Rental income for the six months ended June 30, 2021 was approximately
$30,313,000, compared to approximately $31,900,000 for the six months ended June
30, 2020, a decrease of approximately $1,587,000 (5.0%). Although rental income
has increased at a number of properties, due to the effect of the Pandemic, a
number of properties incurred a decrease in their rental income.The Partnership
properties with the largest increases in rental income include Hamilton Oaks,
Hamilton Green and Dean Street Associates with increases of $92,000, $59,000,
and $44,000 respectively. These are offset by certain properties with the
largest decreases in rental income, which include 62 Boylston, 1144
Commonwealth, and Lincoln Street, with decreases of approximately $1,369,000,
306,000, and $116,000, respectively. Included in rental income is contingent
rentals collected on commercial properties. Contingent rentals include such
charges as bill backs of common area maintenance charges, real estate taxes, and
utility charges.



Operating expenses for the six months ended June 30, 2021 were approximately
$22,953,000 compared to approximately $23,345,000 for the six months ended June
30, 2020, a decrease of approximately $392,000 (1.7%). The factors contributing
to this net decrease are a decrease in depreciation and amortization of
approximately $ 1,318,000 (14.4%) due to fully depreciated assets, partially
offset by an increase in operating costs of approximately $493,000 (16.7%), an
increase in repairs and maintenance expenses of approximately $169,000 (4.1%),
and an increase in renting expense of approximately $158,000 (48.5%).

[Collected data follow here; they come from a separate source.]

-- pv_equiv track=rewrite | github.com/elbrus-56/algorithms | yandex/lect_4.py | countingbeatingrooks
-- ===== SOURCE A (Python) =====
-- def countingbeatingrooks(rookcoords):
--     def addrook(roworcol, key):
--         if key not in roworcol:
--             roworcol[key] = 0
--         roworcol[key] += 1
--
--     def countpairs(roworcol):
--         pairs = 0
--         for key in roworcol:
--             pairs += roworcol[key] - 1
--
--         return pairs
--
--     rooksinrow = {}
--     rooksincol = {}
--
--     for row, col in rookcoords:
--         addrook(rooksinrow, row)
--         addrook(rooksincol, col)
--
--     return countpairs(rooksinrow) + countpairs(rooksincol)
-- ===== SOURCE B (Python) =====
-- def countingbeatingrooks(rookcoords):
--     n = 0
--     rows = set()
--     cols = set()
--     for row, col in rookcoords:
--         n += 1
--         rows.add(row)
--         cols.add(col)
--     return 2 * n - len(rows) - len(cols)
-- ===== Notes on version B (the rewrite author's own statement) =====
-- stated objective: simpler
-- what changed: Replaces the two counter dicts and the separate summation passes over their keys by a single pass that counts elements and collects distinct rows/cols in sets, returning the closed form 2*n - len(rows) - len(cols).
import Mathlib
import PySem

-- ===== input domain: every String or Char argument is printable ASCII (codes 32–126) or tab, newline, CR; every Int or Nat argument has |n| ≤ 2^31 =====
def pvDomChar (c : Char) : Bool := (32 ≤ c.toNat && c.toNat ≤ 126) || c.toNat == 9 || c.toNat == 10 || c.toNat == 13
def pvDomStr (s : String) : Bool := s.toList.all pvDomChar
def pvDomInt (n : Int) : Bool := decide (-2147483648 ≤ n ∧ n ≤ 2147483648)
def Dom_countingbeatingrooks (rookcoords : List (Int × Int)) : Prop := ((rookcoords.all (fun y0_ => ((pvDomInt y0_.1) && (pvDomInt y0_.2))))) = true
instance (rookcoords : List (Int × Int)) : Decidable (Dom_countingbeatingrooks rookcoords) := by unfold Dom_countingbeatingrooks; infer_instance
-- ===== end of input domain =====

-- B replaces A's two counter dicts plus summation passes by one pass collecting a count and two sets, returning the closed form 2*n - |rows| - |cols| (objective: simpler).


-- ===== PORT A =====
-- addrook: if key not in roworcol: roworcol[key] = 0; roworcol[key] += 1
def pvAddrook (d : PySem.Dict Int Int) (key : Int) : PySem.Dict Int Int :=
  let d1 := if d.contains key then d else d.insert key 0
  d1.modify key 0 (· + 1)

-- countpairs: pairs = 0; for key in roworcol: pairs += roworcol[key] - 1
def pvCountpairs (d : PySem.Dict Int Int) : Int :=
  d.keys.foldl (fun pairs key => pairs + (d.getD key 0 - 1)) 0

def countingbeatingrooks (rookcoords : List (Int × Int)) : Int :=
  let st := rookcoords.foldl
    (fun (st : PySem.Dict Int Int × PySem.Dict Int Int) rc =>
      (pvAddrook st.1 rc.1, pvAddrook st.2 rc.2))
    (PySem.Dict.empty, PySem.Dict.empty)
  pvCountpairs st.1 + pvCountpairs st.2

-- ===== PORT B =====
def countingbeatingrooks_alt (rookcoords : List (Int × Int)) : Int :=
  let st := rookcoords.foldl
    (fun (st : Int × PySem.Set Int × PySem.Set Int) rc =>
      (st.1 + 1, PySem.Set.add st.2.1 rc.1, PySem.Set.add st.2.2 rc.2))
    ((0 : Int), PySem.Set.empty, PySem.Set.empty)
  2 * st.1 - PySem.Set.len st.2.1 - PySem.Set.len st.2.2

-- ===== PRECONDITION & SPEC =====
def Spec_countingbeatingrooks (rookcoords : List (Int × Int)) (out : Int) : Prop := out = countingbeatingrooks_alt rookcoords
instance (rookcoords : List (Int × Int)) (out : Int) : Decidable (Spec_countingbeatingrooks rookcoords out) := by unfold Spec_countingbeatingrooks; infer_instance

-- ===== CLAIM (what is proved, stated in full; the proofs are below) =====
def Claim_equal_countingbeatingrooks : Prop := ∀ (rookcoords : List (Int × Int)), Dom_countingbeatingrooks rookcoords → Spec_countingbeatingrooks rookcoords (countingbeatingrooks rookcoords)

-- ===== LEMMAS AND PROOFS =====

-- addrook keeps the key list equal to the set of keys seen so far
theorem pvAddrook_keys (d : PySem.Dict Int Int) (k : Int) :
    (pvAddrook d k).keys = PySem.Set.add d.keys k := by
  unfold pvAddrook
  by_cases h : d.contains k = true
  · rw [if_pos h, PySem.Dict.keys_modify,
      PySem.Dict.keys_insert_of_contains _ _ h,
      PySem.Set.add_of_mem ((PySem.Dict.contains_iff_mem_keys d k).1 h)]
  · have hk : k ∉ d.keys := fun hm => h ((PySem.Dict.contains_iff_mem_keys d k).2 hm)
    have hc : d.contains k = false := by simpa using h
    rw [if_neg h, PySem.Dict.keys_modify,
      PySem.Dict.keys_insert_of_contains _ _ (PySem.Dict.contains_insert_self d k 0),
      PySem.Dict.keys_insert_of_not_contains d 0 hc,
      PySem.Set.add_of_not_mem hk]

theorem pvCountpairs_eq_sum (d : PySem.Dict Int Int) :
    pvCountpairs d = (d.keys.map (fun key => d.getD key 0 - 1)).sum := by
  simpa using PySem.List.foldl_add d.keys (fun key => d.getD key 0 - 1) 0

-- one addrook raises countpairs by 1 exactly when the key was already present
theorem pvAddrook_count (d : PySem.Dict Int Int) (k : Int) (hnd : d.keys.Nodup) :
    pvCountpairs (pvAddrook d k)
      = pvCountpairs d + (if k ∈ d.keys then (1 : Int) else 0) := by
  rw [pvCountpairs_eq_sum, pvCountpairs_eq_sum, pvAddrook_keys]
  by_cases hk : k ∈ d.keys
  · rw [PySem.Set.add_of_mem hk, if_pos hk]
    have hc : d.contains k = true := (PySem.Dict.contains_iff_mem_keys d k).2 hk
    have hget : ∀ x, (pvAddrook d k).getD x 0 = if x = k then d.getD k 0 + 1 else d.getD x 0 := by
      intro x
      unfold pvAddrook
      rw [if_pos hc, PySem.Dict.getD_modify]
    have hperm : d.keys.Perm (k :: d.keys.erase k) := List.perm_cons_erase hk
    rw [(hperm.map (fun key => (pvAddrook d k).getD key 0 - 1)).sum_eq,
        (hperm.map (fun key => d.getD key 0 - 1)).sum_eq]
    have hknot : k ∉ d.keys.erase k := hnd.not_mem_erase
    have hcongr : (d.keys.erase k).map (fun key => (pvAddrook d k).getD key 0 - 1)
        = (d.keys.erase k).map (fun key => d.getD key 0 - 1) := by
      apply List.map_congr_left
      intro x hx
      have hxk : x ≠ k := fun h => hknot (h ▸ hx)
      rw [hget x, if_neg hxk]
    rw [List.map_cons, List.map_cons, List.sum_cons, List.sum_cons, hcongr, hget k, if_pos rfl]
    ring
  · have hc : d.contains k = false := by
      by_contra h
      exact hk ((PySem.Dict.contains_iff_mem_keys d k).1 (by simpa using h))
    rw [PySem.Set.add_of_not_mem hk, if_neg hk]
    have hget : ∀ x, (pvAddrook d k).getD x 0 = if x = k then 1 else d.getD x 0 := by
      intro x
      unfold pvAddrook
      rw [if_neg (by simp [hc]), PySem.Dict.getD_modify]
      by_cases hxk : x = k
      · subst hxk; rw [if_pos rfl, if_pos rfl, PySem.Dict.getD_insert, if_pos rfl]; norm_num
      · rw [if_neg hxk, if_neg hxk, PySem.Dict.getD_insert, if_neg hxk]
    have hcongr : d.keys.map (fun key => (pvAddrook d k).getD key 0 - 1)
        = d.keys.map (fun key => d.getD key 0 - 1) := by
      apply List.map_congr_left
      intro x hx
      have hxk : x ≠ k := fun h => hk (h ▸ hx)
      rw [hget x, if_neg hxk]
    rw [List.map_append, List.sum_append, hcongr, List.map_cons, List.map_nil,
        List.sum_cons, List.sum_nil, hget k, if_pos rfl]
    ring

-- loop invariant for one side (rows or columns): countpairs + |distinct| = seen
theorem pvSide_inv (f : Int × Int → Int) :
    ∀ (xs : List (Int × Int)) (d : PySem.Dict Int Int) (s : PySem.Set Int),
      d.keys = s → s.Nodup →
      pvCountpairs (xs.foldl (fun d rc => pvAddrook d (f rc)) d)
        + ((xs.foldl (fun s rc => PySem.Set.add s (f rc)) s).length : Int)
      = pvCountpairs d + (s.length : Int) + xs.length := by
  intro xs
  induction xs with
  | nil => intro d s _ _; simp
  | cons x t ih =>
    intro d s hks hnd
    have hks' : (pvAddrook d (f x)).keys = PySem.Set.add s (f x) := by
      rw [pvAddrook_keys, hks]
    have hnd' : (PySem.Set.add s (f x)).Nodup := PySem.Set.nodup_add s (f x) hnd
    have hrec := ih (pvAddrook d (f x)) (PySem.Set.add s (f x)) hks' hnd'
    simp only [List.foldl_cons] at hrec ⊢
    rw [hrec, pvAddrook_count d (f x) (hks ▸ hnd)]
    by_cases hm : f x ∈ s
    · rw [PySem.Set.add_of_mem hm, hks, if_pos hm]
      simp only [List.length_cons]
      push_cast
      ring
    · rw [PySem.Set.add_of_not_mem hm, hks, if_neg hm]
      simp only [List.length_cons, List.length_append, List.length_cons, List.length_nil]
      push_cast
      ring

-- A's paired fold splits into its two components
theorem pvPairFold (xs : List (Int × Int)) :
    ∀ (a b : PySem.Dict Int Int),
    (xs.foldl (fun (st : PySem.Dict Int Int × PySem.Dict Int Int) rc =>
        (pvAddrook st.1 rc.1, pvAddrook st.2 rc.2)) (a, b))
      = (xs.foldl (fun d rc => pvAddrook d rc.1) a,
         xs.foldl (fun d rc => pvAddrook d rc.2) b) := by
  induction xs with
  | nil => intro a b; rfl
  | cons x t ih => intro a b; simp only [List.foldl_cons]; exact ih _ _

-- B's triple fold splits into its three components
theorem pvTripleFold (xs : List (Int × Int)) :
    ∀ (n : Int) (a b : PySem.Set Int),
    (xs.foldl (fun (st : Int × PySem.Set Int × PySem.Set Int) rc =>
        (st.1 + 1, PySem.Set.add st.2.1 rc.1, PySem.Set.add st.2.2 rc.2)) (n, a, b))
      = (n + xs.length,
         xs.foldl (fun s rc => PySem.Set.add s rc.1) a,
         xs.foldl (fun s rc => PySem.Set.add s rc.2) b) := by
  induction xs with
  | nil => intro n a b; simp
  | cons x t ih =>
    intro n a b
    simp only [List.foldl_cons, ih, List.length_cons]
    rw [Prod.mk.injEq]
    refine ⟨by push_cast; ring, rfl⟩

-- ===== VERDICT (by name: the statement is the Claim_ definition above) =====
theorem countingbeatingrooks_spec : Claim_equal_countingbeatingrooks := by
  intro xs _
  unfold Spec_countingbeatingrooks countingbeatingrooks countingbeatingrooks_alt
  simp only [pvPairFold, pvTripleFold]
  have h1 := pvSide_inv (fun rc => rc.1) xs PySem.Dict.empty PySem.Set.empty rfl (by simp [PySem.Set.empty])
  have h2 := pvSide_inv (fun rc => rc.2) xs PySem.Dict.empty PySem.Set.empty rfl (by simp [PySem.Set.empty])
  have he : pvCountpairs PySem.Dict.empty = 0 := rfl
  have hl : (((PySem.Set.empty : PySem.Set Int)).length : Int) = 0 := rfl
  rw [he, hl] at h1 h2
  beta_reduce at h1 h2
  simp only [PySem.Set.len, zero_add]
  omega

                                       34

  Table of Contents

Interest expense for the six months ended June 30, 2021 was approximately
$6,743,000 compared to approximately $6,874,000 for the six months ended June
30, 2020, a decrease of approximately $131,000 (1.9%). The decrease is primarily
due to a decrease in interest expense on the line of credit of approximately
$82,000.



At June 30, 2021, the Partnership has between a 40% and 50% ownership interests
in seven different Investment Properties. See a description of these properties
included in the section titled Investment Properties as well as Note 14 to the
Consolidated Financial Statements for a detail of the financial information
of
each Investment Property.



As described in Note 14 to the Consolidated Financial Statements, the
Partnership's share of the net loss from the Investment Properties was
approximately $564,000 for the six months ended June 30, 2021, compared to net
income of approximately $919,000 for the six months ended June 30, 2020, a
decrease in income of approximately $1,482,000 (161.4%). This decrease is
primarily due to the reduction in rental revenue from approximately $ 5,372,000
for the six months ended June 30, 2020 to approximately $4,215,000 for the six
months ended June 30, 2021, a decrease of approximately $1,157,000 (21.5 %).
Included in the income for the six months ended June 30, 2021 is depreciation
and amortization expense of approximately $1,308,000. The proportional loss for
the six months ended June 30, 2021 from the investment in Dexter Park is
approximately $459,000.



As a result of the changes discussed above, net income for the six months ended
June 30, 2021 was approximately $276,000 compared to income of approximately
$2,834,000 for the six months ended June 30, 2020, a decrease in net income of
approximately $2,558,000 (90.3%).







                                       35

  Table of Contents




LIQUIDITY AND CAPITAL RESOURCES



The Partnership's principal source of cash during the first six months of 2021
was the collection of rents. The Partnership's principal source of cash during
the first six months of 2020 was the collection of rents and the proceeds from
the refinancing of Brookside Apartments. The majority of cash and cash
equivalents of $23,367,387 at June 30, 2021 and $18,646,972 at December 31, 2020
were held in interest bearing accounts at creditworthy financial institutions.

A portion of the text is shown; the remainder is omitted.